If there ever were a good set of bed partners in film it would be Trouble Every Day by Claire Denis, Nymphomaniac I-II by Lars von Trier, and Only Lovers Left Alive by Jim Jarmusch. Despite being graphic, controversial, and outlandish they all deal with accepting who you are – even if you must feed on others to survive.
Still from Trouble Every Day
Recently re-released is prolific french director Claire Denis Trouble Every Day (2001), which was received in the U.S. with mixed reviews (Artforum). The film follows an angst-filled plight of newly-wed American doctor Shane (Vincent Gallo) traveling to Paris with his bride June (Tricia Vessey) in desperate search of a cure for a mysterious cannibalistic disease. As the film progresses it becomes harder and harder for Shane to keep his worsening condition a secret. Denis, with the help of her long-time collaborator cinematographer Agnes Varda, uses visual imagery to conjure changes in mood; close-ups of skin, saliva and bloodied material. Shane’s search is interjected with imagery from Coré’s life, his former lover who suffers from the same disease. Her state is beyond curing. She is locked up in a house by her husband to keep her from seducing men and slowly devouring them in the midst of the sexual act (which happens to a gorgeous young neighbor who breaks an entry and pulls down the boards that keep her in her bedroom). Ranging from loving to distant with his new wife Shane’s quest goes from speaking to various researchers in different labs searching for an antidote. Lab working ethics of not testing the drug on humans contrast with Shane’s nightmarish reality of imagining and enacting gruesome scenes of sex and cannibalistic murder. Although Shane closes the door on his wife to angrily masturbates in his hotel room, rapes a hotel maid, and burns a house down his desperate search for a normal life conjures feelings of sympathy.
Still Nymphomaniac Vol. I
I saw Nymphomaniac Vol. I the day it premiered in New York, and subsequently rushed to see Vol. II when it premiered a week later. Initially I had wanted to see it in Denmark in December (in Europe it is screened in whole). Unlike the other two films (Antichrist and Melancholia), in Lars von Trier’s film trilogy, humanity is portrayed as inherently good, inclusive and versatile. In line with the directors distinctive narrative style where both the character and the plot are contradicted. Gender stereotypes are broken as Joe (played by Charlotte Gainsbourg and Stacy Martin in her younger years) recounts her sexual life to Selingman (Stellan Skarsgård). The man who took her in after finding her beat-up in an alley. The story is spurred by Joe’s curiosity at a young age. Feelings of anger and rebellion to the notion of monogamy in her teens. And finally her attempt to love and subsequent despair at her failure in her later years. As she tells the story she feels an underlying pressing feeling of guilt, for this reason Selingman tries to rectify her behaviour every step of the way often referring to religious texts, music and fishing. Before seeing the film I read Sarah Nicole Prickett’s review in Artforum, and after seeing it was gravely disappointed in it and much other press – mainly due to it’s focus on sex when the films main focus explores the human condition and society’s structures leading to inhibition. Sex is only a catalyst. The film, to me, is inherently inspirational; a young girl taking control of her sexuality is empowering. It is also an interesting exploration of an alternative lifestyle. Although Joe might have feelings of guilt she is not a victim – proven at the end of the film. It ends in a veritable grand finale that left me laughing. I will not spoil for those of you who are going to see it!

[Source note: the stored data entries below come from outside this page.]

-- pv_equiv track=rewrite | github.com/UAJOP/Pyhton-Projects | Pyhton_Projects/pythonProject/Ders Uygulaması Son.py | cumleDegis
-- ===== SOURCE A (Python) =====
-- def cumleDegis(cumle):
--     yeni_cumle=""
--     for i,item in enumerate(cumle):
--         if i%2==0:
--             yeni_cumle+=item.lower()
--
--         else:
--             yeni_cumle+=item.upper()
--
--     return  yeni_cumle
-- ===== SOURCE B (Python) =====
-- def cumleDegis(cumle):
--     it = iter(cumle)
--     parts = []
--     for a in it:
--         parts.append(a.lower())
--         b = next(it, '')
--         parts.append(b.upper())
--     return ''.join(parts)
-- ===== Notes on version B (the rewrite author's own statement) =====
-- stated objective: alternative
-- what changed: Replaces the enumerate loop with an index-parity branch and string += by pairwise iterator consumption (lower the first char of each pair, upper the second) collected in a list and joined once.
import Mathlib
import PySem

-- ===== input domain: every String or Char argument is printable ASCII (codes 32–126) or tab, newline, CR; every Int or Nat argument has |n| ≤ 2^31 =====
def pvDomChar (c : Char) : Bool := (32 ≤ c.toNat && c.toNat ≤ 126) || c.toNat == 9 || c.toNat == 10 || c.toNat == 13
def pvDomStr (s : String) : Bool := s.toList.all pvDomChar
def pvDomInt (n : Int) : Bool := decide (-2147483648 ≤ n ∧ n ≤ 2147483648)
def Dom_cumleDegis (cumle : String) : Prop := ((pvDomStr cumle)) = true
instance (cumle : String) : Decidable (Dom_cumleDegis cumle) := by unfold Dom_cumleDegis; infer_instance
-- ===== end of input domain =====

-- B replaces A's index-parity branch by pairwise iterator consumption joined once (objective: alternative).

-- ===== PORT A =====
-- A: for i,item in enumerate(cumle): even i → append item.lower(), odd i → append item.upper().
-- The accumulating string is carried as a List Char and wrapped with String.ofList at the end (exact on chars).
def cumleDegis (cumle : String) : String :=
  String.ofList
    ((PySem.List.enumerate cumle.toList 0).foldl
      (fun acc (p : Int × Char) =>
        if p.1 % 2 == 0 then acc ++ [PySem.Chars.lowerChar p.2]
        else acc ++ [PySem.Chars.upperChar p.2]) [])

-- ===== PORT B =====
-- B: consume the characters two at a time (for a in it: append a.lower(); b = next(it,''); append b.upper());
-- each appended piece is a single character (or '' when the iterator is exhausted), so the parts list is a List Char.
def cumleDegisAltLoop : List Char → List Char
  | [] => []
  | [a] => [PySem.Chars.lowerChar a]   -- next(it,'') = '' : only a.lower() is appended
  | a :: b :: rest => PySem.Chars.lowerChar a :: PySem.Chars.upperChar b :: cumleDegisAltLoop rest

def cumleDegis_alt (cumle : String) : String :=
  String.ofList (cumleDegisAltLoop cumle.toList)

-- ===== PRECONDITION & SPEC =====
def Spec_cumleDegis (cumle : String) (out : String) : Prop := out = cumleDegis_alt cumle
instance (cumle : String) (out : String) : Decidable (Spec_cumleDegis cumle out) := by unfold Spec_cumleDegis; infer_instance

-- ===== CLAIM (what is proved, stated in full; the proofs are below) =====
def Claim_equal_cumleDegis : Prop := ∀ (cumle : String), Dom_cumleDegis cumle → Spec_cumleDegis cumle (cumleDegis cumle)

-- ===== LEMMAS AND PROOFS =====

-- closed form of A's loop body indexed from an arbitrary start
def pvCase (s : Int) : List Char → List Char
  | [] => []
  | x :: xs => (if s % 2 == 0 then PySem.Chars.lowerChar x else PySem.Chars.upperChar x) :: pvCase (s + 1) xs

theorem pvFoldl_enumerate (l : List Char) : ∀ (s : Int) (acc : List Char),
    (PySem.List.enumerate l s).foldl
      (fun acc (p : Int × Char) =>
        if p.1 % 2 == 0 then acc ++ [PySem.Chars.lowerChar p.2]
        else acc ++ [PySem.Chars.upperChar p.2]) acc = acc ++ pvCase s l := by
  induction l with
  | nil => intro s acc; simp [PySem.List.enumerate_nil, pvCase]
  | cons x xs ih =>
      intro s acc
      simp only [PySem.List.enumerate_cons, List.foldl_cons, ih, pvCase]
      by_cases h : s % 2 == 0 <;> simp [h]

theorem pvCase_even (l : List Char) : ∀ (s : Int), s % 2 = 0 → pvCase s l = cumleDegisAltLoop l := by
  induction l using cumleDegisAltLoop.induct with
  | case1 => intro s _; rfl
  | case2 a =>
      intro s hs
      simp [pvCase, cumleDegisAltLoop, hs]
  | case3 a b rest ih =>
      intro s hs
      have h1 : (s + 1) % 2 ≠ 0 := by omega
      have h2 : (s + 2) % 2 = 0 := by omega
      simp only [pvCase, cumleDegisAltLoop]
      rw [ih (s + 1 + 1) (by omega)]
      simp [hs, h1]

-- ===== VERDICT (by name: the statement is the Claim_ definition above) =====
theorem cumleDegis_spec : Claim_equal_cumleDegis := by
  intro cumle _
  unfold Spec_cumleDegis cumleDegis cumleDegis_alt
  rw [pvFoldl_enumerate, pvCase_even _ 0 (by norm_num)]
  rfl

Still from Only Lovers Left Alive
Another much anticipated film in my calender was Jim Jarmusch’s Only Lovers Left Alive. The film stars Tom Hiddlestone and Tilda Swinton as unbearably cool bohemian vampires living under the pretense of dealing with toxic blood due to the evolution of healthcare and their love-driven marital union. Jarmusch allows us to follow Hiddlestone’s character, a plagued depressive musician stuck in the past living in a derelict house filled with antique objects in Detroit. And Swinton, who when she receives a phone call from her lover in need picks a selection of books and leaves her small room in Marrakesh to meet him in Detroit. Like in Nymphomaniac Swinton and Hiddlestone were on different sides of the spectrum in their understanding of life; Swinton inherently embraced it while Hiddlestone lived with reluctance and only through support from and because his love for Swinton. The film was however lacking, the characters didn’t evolve and the monogamous love-story governed by religion (marriage, at one point in the film they look at a 19th century photograph and reminisce their wedding day) is extremely boring, at least without the objectification of the male body (Twilight, yum). I suppose it is pretty obvious that characters that live forever without being decadent and without being penetrated by moral decadence make dull characters. Too bad Swinton’s bad-girl sister played by Mia Wasikowska didn’t play a larger role.
Nymphomaniac, Trouble Every Day and Only Lovers Left Alive all explore human kinds varying lust for life, curiosity and the tensions between imposed and chosen life-styles.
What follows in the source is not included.